Steamboat Days on Flathead Lake

There was a time when there were no roads around Flathead Lake. Until the Great Northern Railway made its way to the valley over Marias Pass in 1892, the primary mode of transportation was the steamboat. Passengers and freight were hauled overland from the Northern Pacific Depot at Ravalli to Polson. From there, steamboats completed the journey from across the lake to Demersville via the Flathead River.

Things changed considerably when the Great Northern put Kalispell on the main line. Now supplies could be shipped by steamboat to Polson eliminating the wagon trip from Ravalli.

Stops were made just about anywhere on the lake by boats with names like us Grant, Montana, Wasco, Crescent, Kalispell, Demersville, City of Polson, Flyer, Cassie D and Klondike. Some were large and some were small. The Klondike was 120 feet long and could carry 425 passengers and 118 tons of freight. Some of the smaller boats continued in service until the late 1920s.

Some of the more popular stops on the west side were Lakeside (at that time known as Chautauqua or Stoner), Rollins, Angel Point, Dayton (a lumber company dock), Big Arm, Elmo and Salish Point at Polson. On the east shore, Yellow and Woods Bays and Bigfork were popular stops.
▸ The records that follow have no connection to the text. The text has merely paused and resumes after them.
-- pv_equiv track=rewrite | github.com/daihuaiii/SuM_ICD | scripts/metrics.py | TN_score_cal
-- ===== SOURCE A (Python) =====
-- def TN_score_cal(predict_i, result, k, TN, res_list):
--     res = predict_i[:k]
--     for j in res_list:
--         if j != result:
--             if j not in res:
--                 num_tn = TN.get(j, 0)
--                 num_tn += 1
--                 TN[j] = num_tn
--
--     return TN
-- ===== SOURCE B (Python) =====
-- def TN_score_cal(predict_i, result, k, TN, res_list):
--     # Returns the updated dict; unlike A it does not mutate TN in place.
--     res = predict_i[:k]
--     hits = [j for j in res_list if j != result and j not in res]
--     counts = {}
--     for j in hits:
--         counts[j] = counts.get(j, 0) + 1
--     out = {key: val + counts.get(key, 0) for key, val in TN.items()}
--     for j, c in counts.items():
--         if j not in TN:
--             out[j] = c
--     return out
-- ===== Notes on version B (the rewrite author's own statement) =====
-- stated objective: alternative
-- what changed: B never folds per-occurrence increments into TN: it filters res_list once into the qualifying hits, tallies them into a counts dict, rebuilds the existing TN items with a map that adds each key's count, and appends the fresh counted keys (first-appearance order).
import Mathlib
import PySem

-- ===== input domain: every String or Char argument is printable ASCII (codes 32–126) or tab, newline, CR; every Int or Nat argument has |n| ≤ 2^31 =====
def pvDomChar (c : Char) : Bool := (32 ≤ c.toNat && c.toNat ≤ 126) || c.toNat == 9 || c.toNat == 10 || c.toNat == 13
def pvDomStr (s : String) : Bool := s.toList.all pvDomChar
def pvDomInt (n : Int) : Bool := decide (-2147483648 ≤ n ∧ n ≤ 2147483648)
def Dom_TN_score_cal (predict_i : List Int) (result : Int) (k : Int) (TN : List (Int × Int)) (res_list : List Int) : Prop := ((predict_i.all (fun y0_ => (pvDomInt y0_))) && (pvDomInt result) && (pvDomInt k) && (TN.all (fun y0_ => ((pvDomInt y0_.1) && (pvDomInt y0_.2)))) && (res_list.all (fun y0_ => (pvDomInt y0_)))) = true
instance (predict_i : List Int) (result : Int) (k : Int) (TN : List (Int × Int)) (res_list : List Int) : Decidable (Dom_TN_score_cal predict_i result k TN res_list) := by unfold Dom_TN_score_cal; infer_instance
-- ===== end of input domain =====

-- ===== PORT A =====
-- B rebuilds the result functionally (filter once, map existing items adding counts, append
-- fresh keys with counts) instead of A's per-occurrence increment loop into the dict; Python A
-- mutates TN in place, B returns a fresh dict — the equivalence is about the returned value.
def TN_score_cal (predict_i : List Int) (result : Int) (k : Int) (TN : List (Int × Int)) (res_list : List Int) : List (Int × Int) :=
  let res := PySem.List.slice predict_i none (some k)
  (res_list.foldl (fun TNd j =>
      if j ≠ result then
        if j ∉ res then
          let num_tn := TNd.getD j 0
          let num_tn := num_tn + 1
          TNd.insert j num_tn
        else TNd
      else TNd) (PySem.Dict.ofList TN)).items

-- ===== PORT B =====
def TN_score_cal_alt (predict_i : List Int) (result : Int) (k : Int) (TN : List (Int × Int)) (res_list : List Int) : List (Int × Int) :=
  let res := PySem.List.slice predict_i none (some k)
  let hits := res_list.filter (fun j => decide (j ≠ result ∧ j ∉ res))
  let counts := hits.foldl (fun c j => c.insert j (c.getD j 0 + 1)) PySem.Dict.empty
  let d0 := PySem.Dict.ofList TN
  let old := d0.items.map (fun p => (p.1, p.2 + counts.getD p.1 0))
  let fresh := counts.items.filter (fun p => !(d0.contains p.1))
  old ++ fresh

-- ===== PRECONDITION & SPEC =====
def Spec_TN_score_cal (predict_i : List Int) (result : Int) (k : Int) (TN : List (Int × Int)) (res_list : List Int) (out : List (Int × Int)) : Prop := out = TN_score_cal_alt predict_i result k TN res_list
instance (predict_i : List Int) (result : Int) (k : Int) (TN : List (Int × Int)) (res_list : List Int) (out : List (Int × Int)) : Decidable (Spec_TN_score_cal predict_i result k TN res_list out) := by unfold Spec_TN_score_cal; infer_instance

-- ===== CLAIM =====
def Claim_equal_TN_score_cal : Prop := ∀ (predict_i : List Int) (result : Int) (k : Int) (TN : List (Int × Int)) (res_list : List Int), Dom_TN_score_cal predict_i result k TN res_list → Spec_TN_score_cal predict_i result k TN res_list (TN_score_cal predict_i result k TN res_list)

-- ===== LEMMAS AND PROOFS =====

-- A's conditional per-element loop equals the unconditional increment loop over the filtered list.
theorem pv_foldA_filter (result : Int) (res : List Int) :
    ∀ (l : List Int) (d : PySem.Dict Int Int),
      l.foldl (fun TNd j =>
        if j ≠ result then
          if j ∉ res then TNd.insert j (TNd.getD j 0 + 1) else TNd
        else TNd) d
      = (l.filter (fun j => decide (j ≠ result ∧ j ∉ res))).foldl
          (fun TNd j => TNd.insert j (TNd.getD j 0 + 1)) d := by
  intro l
  induction l with
  | nil => intro d; rfl
  | cons x t ih =>
      intro d
      simp only [List.foldl_cons, List.filter_cons]
      by_cases h1 : x ≠ result
      · by_cases h2 : x ∉ res
        · rw [if_pos h1, if_pos h2, if_pos (by simpa using And.intro h1 h2), List.foldl_cons]
          exact ih _
        · rw [if_pos h1, if_neg h2, if_neg (by simp [h2])]
          exact ih _
      · rw [if_neg h1, if_neg (by simp [h1])]
        exact ih _

-- Dict.contains agrees with Set.contains on the key list.
theorem pv_contains_keys (d : PySem.Dict Int Int) (j : Int) :
    PySem.Set.contains d.keys j = d.contains j := by
  simp [PySem.Set.contains_eq_listContains, PySem.Dict.contains_eq_decide_mem_keys]

-- The central equality: the increment loop's items = mapped old items ++ fresh keys with counts.
theorem pv_main (TN : List (Int × Int)) (hits : List Int) :
    (hits.foldl (fun TNd j => TNd.insert j (TNd.getD j 0 + 1)) (PySem.Dict.ofList TN)).items
    = (PySem.Dict.ofList TN).items.map
        (fun p => (p.1, p.2 + (PySem.Dict.counter hits).getD p.1 0))
      ++ ((PySem.Dict.counter hits).items.filter
            (fun p => !((PySem.Dict.ofList TN).contains p.1))) := by
  simp only [PySem.Dict.getD_counter, PySem.Dict.items_counter, List.filter_map,
    Function.comp_def]
  set d0 := PySem.Dict.ofList TN with hd0
  have hnd0 : d0.keys.Nodup := PySem.Dict.nodup_keys_ofList TN
  set D1 := hits.foldl (fun TNd j => TNd.insert j (TNd.getD j 0 + 1)) d0 with hD1
  have hn1 : D1.keys.Nodup := PySem.Dict.nodup_keys_foldl_insert _ _ _ hnd0
  have hk1 : D1.keys = d0.keys ++ (PySem.Set.ofList hits).filter (fun j => !(d0.contains j)) := by
    rw [hD1, PySem.Dict.keys_foldl_insert, PySem.Set.update_eq_append_filter]
    congr 1
    exact List.filter_congr (fun j _ => by rw [pv_contains_keys])
  have hg : ∀ v : Int, D1.getD v 0 = d0.getD v 0 + (hits.count v : Int) :=
    fun v => PySem.Dict.getD_foldl_insert_add_one ..
  rw [PySem.Dict.items_eq_map_keys D1 hn1 0, hk1, List.map_append]
  congr 1
  · rw [PySem.Dict.items_eq_map_keys d0 hnd0 0, List.map_map]
    exact List.map_congr_left (fun j _ => by simp [hg j])
  · refine List.map_congr_left (fun j hj => ?_)
    have hnc : d0.contains j = false := by
      have := (List.mem_filter.mp hj).2
      simpa using this
    simp [hg j, PySem.Dict.getD_of_not_contains, hnc]

-- ===== VERDICT =====
theorem TN_score_cal_spec : Claim_equal_TN_score_cal := by
  intro predict_i result k TN res_list _
  unfold Spec_TN_score_cal TN_score_cal TN_score_cal_alt
  simp only []
  rw [pv_foldA_filter, PySem.Dict.foldl_insert_getD_add_one_eq_counter]
  exact pv_main TN _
While driving around the lake, you can see old dock pilings used by the steamboats. A rail line to Polson, passable roads around the lake and the depression finally sank the steamboat trade. The steamer Helena was tied up at the old ferry-crossing town of Holt, where it eventually sank and rotted. The pilothouse of the Helena is displayed outside of Kehoe’s Agate Shop, along with a descriptive sign.